DANILO MACEDO
AGÊNCIA BRASIL
O Brasil deve fechar este ano com o beneficiamento de 39,47 milhões de sacas de 60 quilos de café. O resultado, apresentado nesta quarta-feira (16) pela Companhia Nacional de Abastecimento (Conab), na quarta e última estimativa da safra 2009 do produto, é o melhor dos últimos dez anos em biênios de baixa, superando em 9,4% o de 2007. O café é uma cultura bianual e tem alternância entre um ano de alta e outro de baixa produtividade.
Em 2008 foram beneficiadas 45,99 milhões de toneladas de café, enquanto em 2007, esse número não passou de 36,07 milhões de toneladas. Embora alguns analistas e segmentos do setor já estimem uma produção de até 55 milhões de sacas para 2010, o ministro da Agricultura, Reinhold Stephanes, disse que fazer uma previsão dessas é irresponsabilidade.
“Não quero chutar, mas com certeza ficará longe desse número. A chuva não é ruim, mas o problema é que houve várias floradas e terá amadurecimento em momentos diferentes”, afirmou Stephanes, explicando que o excesso de chuva em algumas épocas deve frustrar as previsões mais otimistas.
Na safra atual, segundo a Conab, o excesso de chuva dos últimos meses coincidiu com as fases de maturação e colheita do grão e comprometeu os processos de colheita e secagem, resultando em um maior volume de café com qualidade inferior.
Em relação ao preço do café, entretanto, o ministro acredita que o governo não precisará comprar os 10 milhões de sacas previstas, para formação de estoques públicos, caso o valor do produto não reagisse. Ele afirmou que os recursos para isso estão reservados, mas alguns fatores, além da intervenção governamental, estão influenciando o aumento do preço.

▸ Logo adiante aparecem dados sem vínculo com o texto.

-- pv_equiv track=rewrite | github.com/braboj/tutorial-python | examples/C05_asyncio/01_generators/5_recursive.py | oddnum
-- ===== SOURCE A (Python) =====
-- def oddnum(offset=1, limit=10):
--
--     if (offset % 2) == 0:
--         offset += 1
--
--     if offset < limit:
--         yield offset
--     else:
--         return
--
--     for x in range(offset + 2, limit, 2):
--         yield next(oddnum(x, limit))
-- ===== SOURCE B (Python) =====
-- def oddnum(offset=1, limit=10):
--     if (offset % 2) == 0:
--         offset += 1
--     yield from range(offset, limit, 2)
-- ===== Notes on version B (the rewrite author's own statement) =====
-- stated objective: simpler
-- what changed: Replaces A's recursion (which spawns a fresh generator and takes its first element for every subsequent odd number) by a single 'yield from range(offset, limit, 2)' after the same parity adjustment.
import Mathlib
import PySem

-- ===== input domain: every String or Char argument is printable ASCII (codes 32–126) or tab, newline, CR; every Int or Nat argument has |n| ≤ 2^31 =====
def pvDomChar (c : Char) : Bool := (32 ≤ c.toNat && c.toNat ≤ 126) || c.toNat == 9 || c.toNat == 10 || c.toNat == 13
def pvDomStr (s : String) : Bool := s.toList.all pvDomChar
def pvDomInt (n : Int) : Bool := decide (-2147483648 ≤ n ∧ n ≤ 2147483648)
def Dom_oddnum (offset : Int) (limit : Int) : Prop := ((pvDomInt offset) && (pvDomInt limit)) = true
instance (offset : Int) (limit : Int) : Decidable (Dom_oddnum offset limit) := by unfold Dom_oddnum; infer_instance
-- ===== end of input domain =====

-- B replaces A's per-element recursive generator construction with a single step-2 range after the same parity adjustment (simpler decomposition).


-- ===== PORT A =====
-- Python generators are lazy: 'next(oddnum(x, limit))' runs the freshly created generator's
-- body only up to its FIRST yield (parity adjustment, the o < limit test, 'yield o'); the inner
-- generator's own for-loop is never entered.  oddnumNext is exactly that executed prefix:
-- 'some o' for the first yielded value, 'none' for StopIteration (which here never occurs,
-- since every x drawn from range(offset+2, limit, 2) is odd and below limit; .getD 0 is
-- therefore never taken on any input).
def oddnumNext (offset : Int) (limit : Int) : Option Int :=
  let o := if PySem.Int.mod offset 2 = 0 then offset + 1 else offset
  if o < limit then some o else none

def oddnum (offset : Int) (limit : Int) : List Int :=
  let o := if PySem.Int.mod offset 2 = 0 then offset + 1 else offset
  if o < limit then
    o :: (PySem.List.pyRange (o + 2) limit 2).map (fun x => (oddnumNext x limit).getD 0)
  else []

-- ===== PORT B =====
def oddnum_alt (offset : Int) (limit : Int) : List Int :=
  let o := if PySem.Int.mod offset 2 = 0 then offset + 1 else offset
  PySem.List.pyRange o limit 2

-- ===== PRECONDITION & SPEC =====
def Spec_oddnum (offset : Int) (limit : Int) (out : List Int) : Prop := out = oddnum_alt offset limit
instance (offset : Int) (limit : Int) (out : List Int) : Decidable (Spec_oddnum offset limit out) := by unfold Spec_oddnum; infer_instance

-- ===== CLAIM (what is proved, stated in full; the proofs are below) =====
def Claim_equal_oddnum : Prop := ∀ (offset : Int) (limit : Int), Dom_oddnum offset limit → Spec_oddnum offset limit (oddnum offset limit)

-- ===== LEMMAS AND PROOFS =====

theorem pyRange_two_eq_nil (a b : Int) (h : b ≤ a) : PySem.List.pyRange a b 2 = [] := by
  rw [PySem.List.pyRange_of_pos _ _ (by norm_num)]
  simp [show ¬ a < b by omega]

theorem pyRange_two_cons (a b : Int) (h : a < b) :
    PySem.List.pyRange a b 2 = a :: PySem.List.pyRange (a + 2) b 2 := by
  rw [PySem.List.pyRange_of_pos _ _ (by norm_num), PySem.List.pyRange_of_pos _ _ (by norm_num)]
  have hc : (if a < b then ((b - a + 2 - 1) / 2).toNat else 0)
      = (if a + 2 < b then ((b - (a + 2) + 2 - 1) / 2).toNat else 0) + 1 := by
    split <;> split <;> omega
  rw [hc, List.range_succ_eq_map]
  simp [List.map_map, Function.comp]
  intro k _
  ring

theorem oddnumNext_odd (x limit : Int) (hm : PySem.Int.mod x 2 ≠ 0) (hx : x < limit) :
    oddnumNext x limit = some x := by
  unfold oddnumNext
  rw [if_neg hm, if_pos hx]

-- ===== VERDICT (by name: the statement is the Claim_ definition above) =====
theorem oddnum_spec : Claim_equal_oddnum := by
  intro offset limit _
  unfold Spec_oddnum oddnum oddnum_alt
  have hodd : PySem.Int.mod (if PySem.Int.mod offset 2 = 0 then offset + 1 else offset) 2 ≠ 0 := by
    split <;> rename_i h <;>
      rw [PySem.Int.mod_eq_emod_of_pos (by norm_num)] at h ⊢ <;> omega
  set o := if PySem.Int.mod offset 2 = 0 then offset + 1 else offset with ho
  by_cases h : o < limit
  · rw [if_pos h, pyRange_two_cons _ _ h]
    congr 1
    have hstep : ∀ x ∈ PySem.List.pyRange (o + 2) limit 2,
        (oddnumNext x limit).getD 0 = x := by
      intro x hx
      have hx := (PySem.List.mem_pyRange_iff_of_pos (by norm_num) x).mp hx
      have hmx : PySem.Int.mod x 2 ≠ 0 := by
        rw [PySem.Int.mod_eq_emod_of_pos (by norm_num)] at hodd ⊢
        omega
      rw [oddnumNext_odd x limit hmx (by omega)]
      rfl
    calc (PySem.List.pyRange (o + 2) limit 2).map (fun x => (oddnumNext x limit).getD 0)
        = (PySem.List.pyRange (o + 2) limit 2).map id := List.map_congr_left hstep
      _ = PySem.List.pyRange (o + 2) limit 2 := List.map_id _
  · rw [if_neg h, pyRange_two_eq_nil _ _ (by omega)]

Alguns grandes produtores, como a Colômbia e a Índia, devem reduzir sua produção em até 40%, levando a um aumento das exportações brasileiras, que devem chegar a 31 milhões de sacas neste ano. Isso leva a crer, segundo Stephanes, que os estoques mundiais vão se reduzir nos próximos anos, elevando o preço do café.
“Partimos do raciocínio de que daqui a três ou quatro anos haverá uma produção muito mais apertada em relação à demanda e, para daqui a cinco anos a previsão é de que vamos ter um ligeiro desequilíbrio, de mais demanda do que oferta, e isso nos sinaliza, pelo menos a médio e longo prazo a melhoria de preço”, afirmou.
Dos 39,47 milhões de sacas colhidas em 2009, 73,1% são de café arábica e 26,9% de café conilon. Os cafezais ocuparam uma área de 2,17 milhões de hectares, 76,89 mil hectares a menos que em 2008.
O maior estado produtor é Minas Gerais, com 1 milhão de hectares plantados, dos quais 98,6% com café arábica. Em segundo lugar vem o Espírito Santo, com 479,8 mil hectares. A pesquisa de campo foi realizada entre os dias 23 de novembro e 4 de dezembro por 189 técnicos da estatal e de órgãos conveniados.